# What is the mole fraction of KCl in a mixture of 0.564g NaCl, 1.52g KCl and 0.857g LiCl?

Dec 23, 2016

$\text{Mole fraction of KCl}$ $=$ $0.402$

#### Explanation:

$\text{Mole fraction of component}$ $=$ $\text{Moles of component"/"Moles of all components}$

$\text{Moles of KCl} = \frac{1.52 \cdot g}{74.55 \cdot g \cdot m o {l}^{-} 1}$ $=$ $0.0204 \cdot m o l$

$\text{Moles of NaCl} = \frac{0.564 \cdot g}{58.44 \cdot g \cdot m o {l}^{-} 1}$ $=$ $9.65 \times {10}^{-} 3 \cdot m o l$

$\text{Moles of LiCl} = \frac{0.857 \cdot g}{42.39 \cdot g \cdot m o {l}^{-} 1}$ $=$ $0.0202 \cdot m o l$

$\text{Mole fraction of KCl} = \frac{0.0204 \cdot m o l}{\left(0.0202 + 0.00965 + 0.0204\right) \cdot m o l}$

$=$ $0.402$

Just as a check, the sum of the mole fractions of all the components should give unity.

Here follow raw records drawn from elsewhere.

-- pv_equiv track=rewrite | github.com/yacoublambaz/EECE230PssSpring2022 | may6th.py | hasIsolatedElement
-- ===== SOURCE A (Python) =====
-- def hasIsolatedElement(L):
--     D = {}
--     for elem in L:
--         D[elem] = 0 #value not important
--     for elem in L:
--         if elem-1 not in D and elem+1 not in D:
--             return True
--     return False
-- ===== SOURCE B (Python) =====
-- def hasIsolatedElement(L):
--     u = sorted(set(L))
--     n = len(u)
--     for i in range(n):
--         left = i > 0 and u[i - 1] == u[i] - 1
--         right = i < n - 1 and u[i + 1] == u[i] + 1
--         if not left and not right:
--             return True
--     return False
-- ===== Notes on version B (the rewrite author's own statement) =====
-- stated objective: alternative
-- what changed: Replaces the dict-membership scan with sort-then-scan: B sorts the distinct values once and decides isolation by comparing each element with its positional neighbours in the sorted array, instead of hashing every value and probing e-1/e+1 per element.
import Mathlib
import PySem

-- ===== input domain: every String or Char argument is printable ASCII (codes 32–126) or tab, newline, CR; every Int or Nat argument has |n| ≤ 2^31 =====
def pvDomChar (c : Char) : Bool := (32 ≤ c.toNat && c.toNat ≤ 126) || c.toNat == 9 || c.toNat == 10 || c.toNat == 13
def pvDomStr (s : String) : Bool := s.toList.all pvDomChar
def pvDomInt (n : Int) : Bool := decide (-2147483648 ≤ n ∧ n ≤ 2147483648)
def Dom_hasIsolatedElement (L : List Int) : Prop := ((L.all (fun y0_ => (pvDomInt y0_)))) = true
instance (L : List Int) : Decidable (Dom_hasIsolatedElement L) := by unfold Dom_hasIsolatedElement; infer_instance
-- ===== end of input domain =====

-- B replaces A's hash-membership scan by sort-then-scan over the distinct values; alternative decomposition, not faster.

-- ===== PORT A =====
-- first loop of A: D[elem] = 0 for elem in L
def pvBuildD (L : List Int) : PySem.Dict Int Int :=
  L.foldl (fun d e => d.insert e 0) PySem.Dict.empty

-- second loop of A with its early return
def pvLoopA (D : PySem.Dict Int Int) : List Int → Bool
  | [] => false
  | e :: rest =>
      if (!D.contains (e - 1)) && (!D.contains (e + 1)) then true
      else pvLoopA D rest

def hasIsolatedElement (L : List Int) : Bool :=
  pvLoopA (pvBuildD L) L

-- ===== PORT B =====
-- the body of B's `for i in range(n)` loop condition: not left and not right
def pvCondB (u : List Int) (i : Nat) : Bool :=
  (!(decide (0 < i) && (u.getD (i - 1) 0 == u.getD i 0 - 1))) &&
  (!(decide (i < u.length - 1) && (u.getD (i + 1) 0 == u.getD i 0 + 1)))

-- B's index loop with its early return
def pvLoopB (u : List Int) (i : Nat) : Bool :=
  if i < u.length then
    (if pvCondB u i then true else pvLoopB u (i + 1))
  else false
termination_by u.length - i

def hasIsolatedElement_alt (L : List Int) : Bool :=
  pvLoopB (PySem.List.sorted (PySem.Set.ofList L) (fun x => x) false) 0

-- ===== PRECONDITION & SPEC =====
def Spec_hasIsolatedElement (L : List Int) (out : Bool) : Prop := out = hasIsolatedElement_alt L
instance (L : List Int) (out : Bool) : Decidable (Spec_hasIsolatedElement L out) := by unfold Spec_hasIsolatedElement; infer_instance

-- ===== CLAIM (what is proved, stated in full; the proofs are below) =====
def Claim_equal_hasIsolatedElement : Prop := ∀ (L : List Int), Dom_hasIsolatedElement L → Spec_hasIsolatedElement L (hasIsolatedElement L)

-- ===== LEMMAS AND PROOFS =====

-- A's dict membership is list membership
theorem pvBuildD_contains (L : List Int) (x : Int) :
    (pvBuildD L).contains x = decide (x ∈ L) := by
  have hk : (pvBuildD L).keys = PySem.Set.update (PySem.Dict.empty (κ := Int) (ν := Int)).keys L := by
    simpa [pvBuildD] using
      PySem.Dict.keys_foldl_insert (d := (PySem.Dict.empty : PySem.Dict Int Int))
        (l := L) (f := fun _ _ => (0 : Int))
  rw [PySem.Dict.contains_eq_decide_mem_keys, hk]
  simp [PySem.Dict.keys_empty, PySem.Set.update_nil_left, PySem.Set.mem_ofList]

-- A's scan is an existential
theorem pvLoopA_eq (D : PySem.Dict Int Int) (M : List Int) :
    pvLoopA D M = true ↔ ∃ e ∈ M, D.contains (e - 1) = false ∧ D.contains (e + 1) = false := by
  induction M with
  | nil => simp [pvLoopA]
  | cons e rest ih =>
      by_cases h : ((!D.contains (e - 1)) && (!D.contains (e + 1))) = true
      · simp only [pvLoopA, h, if_true]
        simp only [Bool.and_eq_true, Bool.not_eq_true'] at h
        simp [h.1, h.2]
      · simp only [pvLoopA, if_neg h, ih]
        simp only [Bool.and_eq_true, Bool.not_eq_true', Classical.not_and_iff_not_or_not] at h
        constructor
        · rintro ⟨x, hx, hc⟩; exact ⟨x, List.mem_cons_of_mem _ hx, hc⟩
        · rintro ⟨x, hx, hc⟩
          rcases List.mem_cons.mp hx with rfl | hx
          · rcases h with h | h <;> rw [hc.1] at * <;> rw [hc.2] at * <;> simp_all
          · exact ⟨x, hx, hc⟩

theorem hasIsolatedElement_iff (L : List Int) :
    hasIsolatedElement L = true ↔ ∃ e ∈ L, (e - 1) ∉ L ∧ (e + 1) ∉ L := by
  rw [hasIsolatedElement, pvLoopA_eq]
  refine exists_congr fun e => and_congr_right fun _ => ?_
  rw [pvBuildD_contains, pvBuildD_contains]
  simp

-- B's scan is an existential over indices ≥ i
theorem pvLoopB_eq (u : List Int) (i : Nat) :
    pvLoopB u i = true ↔ ∃ j, i ≤ j ∧ j < u.length ∧ pvCondB u j = true := by
  by_cases h : i < u.length
  · rw [pvLoopB, if_pos h]
    by_cases hc : pvCondB u i = true
    · rw [if_pos hc]
      exact ⟨fun _ => ⟨i, le_refl i, h, hc⟩, fun _ => rfl⟩
    · rw [if_neg hc, pvLoopB_eq u (i + 1)]
      constructor
      · rintro ⟨j, hij, hj, hcj⟩; exact ⟨j, Nat.le_of_succ_le hij, hj, hcj⟩
      · rintro ⟨j, hij, hj, hcj⟩
        refine ⟨j, ?_, hj, hcj⟩
        rcases Nat.lt_or_ge i j with hlt | hge
        · exact hlt
        · have : j = i := Nat.le_antisymm hge hij
          subst this; exact absurd hcj hc
  · rw [pvLoopB, if_neg h]
    refine ⟨fun hf => absurd hf (by simp), ?_⟩
    rintro ⟨j, hij, hj, _⟩
    exact absurd (Nat.lt_of_le_of_lt hij hj) h
termination_by u.length - i

-- in a strictly increasing list, x-1 is present iff it sits at the previous index (and dually)
theorem pvCondB_iff (u : List Int) (hs : u.Pairwise (· < ·)) (i : Nat) (hi : i < u.length) :
    pvCondB u i = true ↔ (u[i] - 1) ∉ u ∧ (u[i] + 1) ∉ u := by
  have hmono : ∀ (p q : Nat) (hp : p < u.length) (hq : q < u.length), p < q → u[p] < u[q] :=
    fun p q hp hq hpq => (List.pairwise_iff_getElem.mp hs) p q hp hq hpq
  have hgd : u.getD i 0 = u[i] := List.getD_eq_getElem u 0 hi
  constructor
  · intro hc
    simp only [pvCondB, Bool.and_eq_true, Bool.not_eq_true', Bool.and_eq_false_iff,
      decide_eq_false_iff_not, beq_eq_false_iff_ne, ne_eq, hgd] at hc
    obtain ⟨hl, hr⟩ := hc
    constructor
    · intro hmem
      obtain ⟨k, hk, hke⟩ := List.getElem_of_mem hmem
      have hki : k < i := by
        by_contra hge
        rcases Nat.lt_or_ge i k with hik | hle
        · have := hmono i k hi hk hik; omega
        · have : k = i := by omega
          subst this; omega
      have hk1 : k = i - 1 := by
        by_contra hne
        have hklt : k < i - 1 := by omega
        have hi1 : i - 1 < u.length := by omega
        have h1 := hmono k (i - 1) hk hi1 hklt
        have h2 := hmono (i - 1) i hi1 hi (by omega)
        omega
      subst hk1
      have h0i : 0 < i := by omega
      rcases hl with hl | hl
      · omega
      · exact hl (by rw [List.getD_eq_getElem u 0 (by omega)]; omega)
    · intro hmem
      obtain ⟨k, hk, hke⟩ := List.getElem_of_mem hmem
      have hki : i < k := by
        by_contra hge
        rcases Nat.lt_or_ge k i with hik | hle
        · have := hmono k i hk hi hik; omega
        · have : k = i := by omega
          subst this; omega
      have hk1 : k = i + 1 := by
        by_contra hne
        have hklt : i + 1 < k := by omega
        have h1 := hmono (i + 1) k (by omega) hk hklt
        have h2 := hmono i (i + 1) hi (by omega) (by omega)
        omega
      subst hk1
      rcases hr with hr | hr
      · omega
      · exact hr (by rw [List.getD_eq_getElem u 0 hk]; omega)
  · rintro ⟨hl, hr⟩
    simp only [pvCondB, Bool.and_eq_true, Bool.not_eq_true', Bool.and_eq_false_iff,
      decide_eq_false_iff_not, beq_eq_false_iff_ne, ne_eq, hgd]
    constructor
    · by_cases h0 : 0 < i
      · right
        intro he
        apply hl
        rw [List.getD_eq_getElem u 0 (show i - 1 < u.length by omega)] at he
        rw [← he]
        exact List.getElem_mem _
      · left; omega
    · by_cases h0 : i < u.length - 1
      · right
        intro he
        apply hr
        rw [List.getD_eq_getElem u 0 (show i + 1 < u.length by omega)] at he
        rw [← he]
        exact List.getElem_mem _
      · left; omega

theorem hasIsolatedElement_alt_iff (L : List Int) :
    hasIsolatedElement_alt L = true ↔ ∃ e ∈ L, (e - 1) ∉ L ∧ (e + 1) ∉ L := by
  set u := PySem.List.sorted (PySem.Set.ofList L) (fun x => x) false with hu
  have hs : u.Pairwise (· < ·) := PySem.List.sorted_ofList_pairwise_lt L
  have hmem : ∀ x : Int, x ∈ u ↔ x ∈ L := by
    intro x
    rw [hu, PySem.List.mem_sorted, PySem.Set.mem_ofList]
  rw [hasIsolatedElement_alt, ← hu, pvLoopB_eq]
  constructor
  · rintro ⟨j, -, hj, hc⟩
    have := (pvCondB_iff u hs j hj).mp hc
    exact ⟨u[j], (hmem _).mp (List.getElem_mem _),
      fun h => this.1 ((hmem _).mpr h), fun h => this.2 ((hmem _).mpr h)⟩
  · rintro ⟨e, he, h1, h2⟩
    obtain ⟨j, hj, hje⟩ := List.getElem_of_mem ((hmem e).mpr he)
    refine ⟨j, Nat.zero_le j, hj, (pvCondB_iff u hs j hj).mpr ?_⟩
    rw [hje]
    exact ⟨fun h => h1 ((hmem _).mp h), fun h => h2 ((hmem _).mp h)⟩

-- ===== VERDICT (by name: the statement is the Claim_ definition above) =====
theorem hasIsolatedElement_spec : Claim_equal_hasIsolatedElement := by
  intro L _
  unfold Spec_hasIsolatedElement
  rcases hb : hasIsolatedElement_alt L with _ | _
  · rcases ha : hasIsolatedElement L with _ | _
    · rfl
    · exact absurd ((hasIsolatedElement_alt_iff L).mpr ((hasIsolatedElement_iff L).mp ha))
        (by simp [hb])
  · exact (hasIsolatedElement_iff L).mpr ((hasIsolatedElement_alt_iff L).mp hb)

$\text{Mole fraction of NaCl} = \frac{9.65 \times {10}^{-} 3 \cdot m o l}{\left(0.0202 + 0.00965 + 0.0204\right) \cdot m o l}$

$=$ $0.192$

$\text{Mole fraction of LiCl} = \frac{0.0202 \cdot m o l}{\left(0.0202 + 0.00965 + 0.0204\right) \cdot m o l}$

$=$ $0.402$

The sum of the mole fractions do give unity as required.